● Saved data entries:

• • •

theorem pv_step_sim (counts : PySem.Dict (String × String) Int) (td : List (String × String))
    (hn : counts.keys.Nodup) :
    pvStepA (pvReshape counts) td = pvReshape (pvStepCount counts td) := by
  unfold pvStepA pvStepCount
  cases hcv : pvLookup td "cve" with
  | none => cases pvLookup td "date_weekday" <;> rfl
  | some c =>
  cases hwd : pvLookup td "date_weekday" with
  | none => rfl
  | some w =>
  show pvStepA1 (pvReshape counts) c w = pvReshape (pvStepCount1 counts c w)
  have hkeys : counts.keys = counts.items.map (·.1) := by
    simp only [PySem.Dict.keys]
  by_cases hcw : counts.contains (c, w) = true
  · -- the (c, w) key already exists: overwrite in place
    obtain ⟨m, hmem⟩ : ∃ m, ((c, w), m) ∈ counts.items := by
      rcases List.mem_map.mp (hkeys ▸ (PySem.Dict.contains_iff_mem_keys _ _).mp hcw) with ⟨p, hp, hpe⟩
      exact ⟨p.2, by rwa [show ((c, w), p.2) = p from Prod.ext hpe.symm rfl]⟩
    have hget : counts.getD (c, w) 0 = m := PySem.Dict.getD_of_mem_items _ hmem hn 0
    have hany : counts.items.any (fun p => p.1 == (c, w)) = true := by
      simp only [List.any_eq_true]
      exact ⟨_, hmem, by simp⟩
    have hnits : (counts.items.map (·.1)).Nodup := by rw [← hkeys]; exact hn
    have hmits : (c, w) ∈ counts.items.map (·.1) := by
      rw [← hkeys]; exact (PySem.Dict.contains_iff_mem_keys _ _).mp hcw
    have hwc : (pvReshape counts).contains c = true := by
      rw [pvReshape, pv_fold_contains_outer]
      have h1 : counts.items.any (fun p => p.1.1 == c) = true :=
        List.any_eq_true.mpr ⟨_, hmem, by simp⟩
      simp [h1]
    have hww : ((pvReshape counts).getD c PySem.Dict.empty).contains w = true := by
      rw [pvReshape, pv_fold_contains_inner]
      simp [hany]
    have hval : ((pvReshape counts).getD c PySem.Dict.empty).getD w 0 = m :=
      pv_fold_value _ _ _ _ _ hnits hmem
    have hA : pvStepA1 (pvReshape counts) c w = pvBump (pvReshape counts) c w (m + 1) := by
      simp only [pvStepA1, pvBump, hwc, if_true, hww, hval]
    rw [hA, pvStepCount1, hget, pvReshape, pvReshape, PySem.Dict.items_insert_of_contains _ _ hcw]
    exact (pv_fold_overwrite _ _ _ _ _ hnits hmits).symm
  · -- fresh (c, w) key: append
    have hcw2 : counts.contains (c, w) = false := by simpa using hcw
    have hany : counts.items.any (fun p => p.1 == (c, w)) = false := by
      rw [← Bool.not_eq_true]
      intro hcon
      rcases List.any_eq_true.mp hcon with ⟨p, hp, hpe⟩
      have hc3 : counts.contains (c, w) = true := by
        rw [PySem.Dict.contains_iff_mem_keys, hkeys]
        exact List.mem_map.mpr ⟨p, hp, by simpa using hpe⟩
      rw [hcw2] at hc3
      exact Bool.false_ne_true hc3
    have hget : counts.getD (c, w) 0 = 0 := PySem.Dict.getD_of_not_contains _ _ hcw2
    have hwfalse : ((pvReshape counts).getD c PySem.Dict.empty).contains w = false := by
      rw [pvReshape, pv_fold_contains_inner]
      simp [hany]
    have hA : pvStepA1 (pvReshape counts) c w = pvStep2 (pvReshape counts) ((c, w), 1) := by
      simp only [pvStepA1, pvStep2]
      by_cases hwc : (pvReshape counts).contains c = true
      · rw [if_pos hwc, PySem.Dict.setdefault_of_contains _ _ hwc, if_neg (by simp [hwfalse])]
      · have hwc2 : (pvReshape counts).contains c = false := by simpa using hwc
        rw [if_neg hwc, PySem.Dict.setdefault_of_not_contains _ _ hwc2,
            if_neg (by simp [PySem.Dict.getD_insert_self])]
    rw [hA, pvStepCount1, hget, pvReshape, pvReshape,
        PySem.Dict.items_insert_of_not_contains _ _ hcw2, List.foldl_append,
        List.foldl_cons, List.foldl_nil]
    norm_num
-- measure bookkeeping for the worklist loop's totality: popping one state with fuel f+1
-- and pushing at most 8 children of fuel f shrinks Σ 9^fuel
theorem pvMeasure_lt (l : List (Int × Int)) (hl : l.length ≤ 8) (f : Nat)
    (mk : Int × Int → Nat × List (List Int) × PySem.Dict Int (Int × Int × Int) × (Int × Int × Int) × Int)
    (hmk : ∀ rc, (mk rc).1 = f)
    (rest : List (Nat × List (List Int) × PySem.Dict Int (Int × Int × Int) × (Int × Int × Int) × Int))
    (hd : Nat × List (List Int) × PySem.Dict Int (Int × Int × Int) × (Int × Int × Int) × Int)
    (hhd : hd.1 = f + 1) :
    (((l.map mk).reverse ++ rest).map (fun fr => 9 ^ fr.1)).sum <
      ((hd :: rest).map (fun fr => 9 ^ fr.1)).sum := by
  simp only [List.map_append, List.map_reverse, List.sum_append, List.sum_reverse,
    List.map_map, List.map_cons, List.sum_cons, hhd]
  have h1 : ∀ (l' : List (Int × Int)),
      (l'.map (fun rc => 9 ^ (mk rc).1)).sum = l'.length * 9 ^ f := by
    intro l'
    induction l' with
    | nil => simp
    | cons x l' ih => simp [hmk]; ring
  have h1' : (l.map ((fun fr => 9 ^ fr.1) ∘ mk)).sum = l.length * 9 ^ f := h1 l
  have h5 : 0 < 9 ^ f := pow_pos (by norm_num) f
  have h3 : 9 ^ (f + 1) = 9 * 9 ^ f := by ring
  have h4 : l.length * 9 ^ f ≤ 8 * 9 ^ f := Nat.mul_le_mul_right _ hl
  omega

• • •

● About this task: Filter the records above and copy every line that contains the word "Nodup".

● Result of this task:
    (hn : counts.keys.Nodup) :
    have hnits : (counts.items.map (·.1)).Nodup := by rw [← hkeys]; exact hn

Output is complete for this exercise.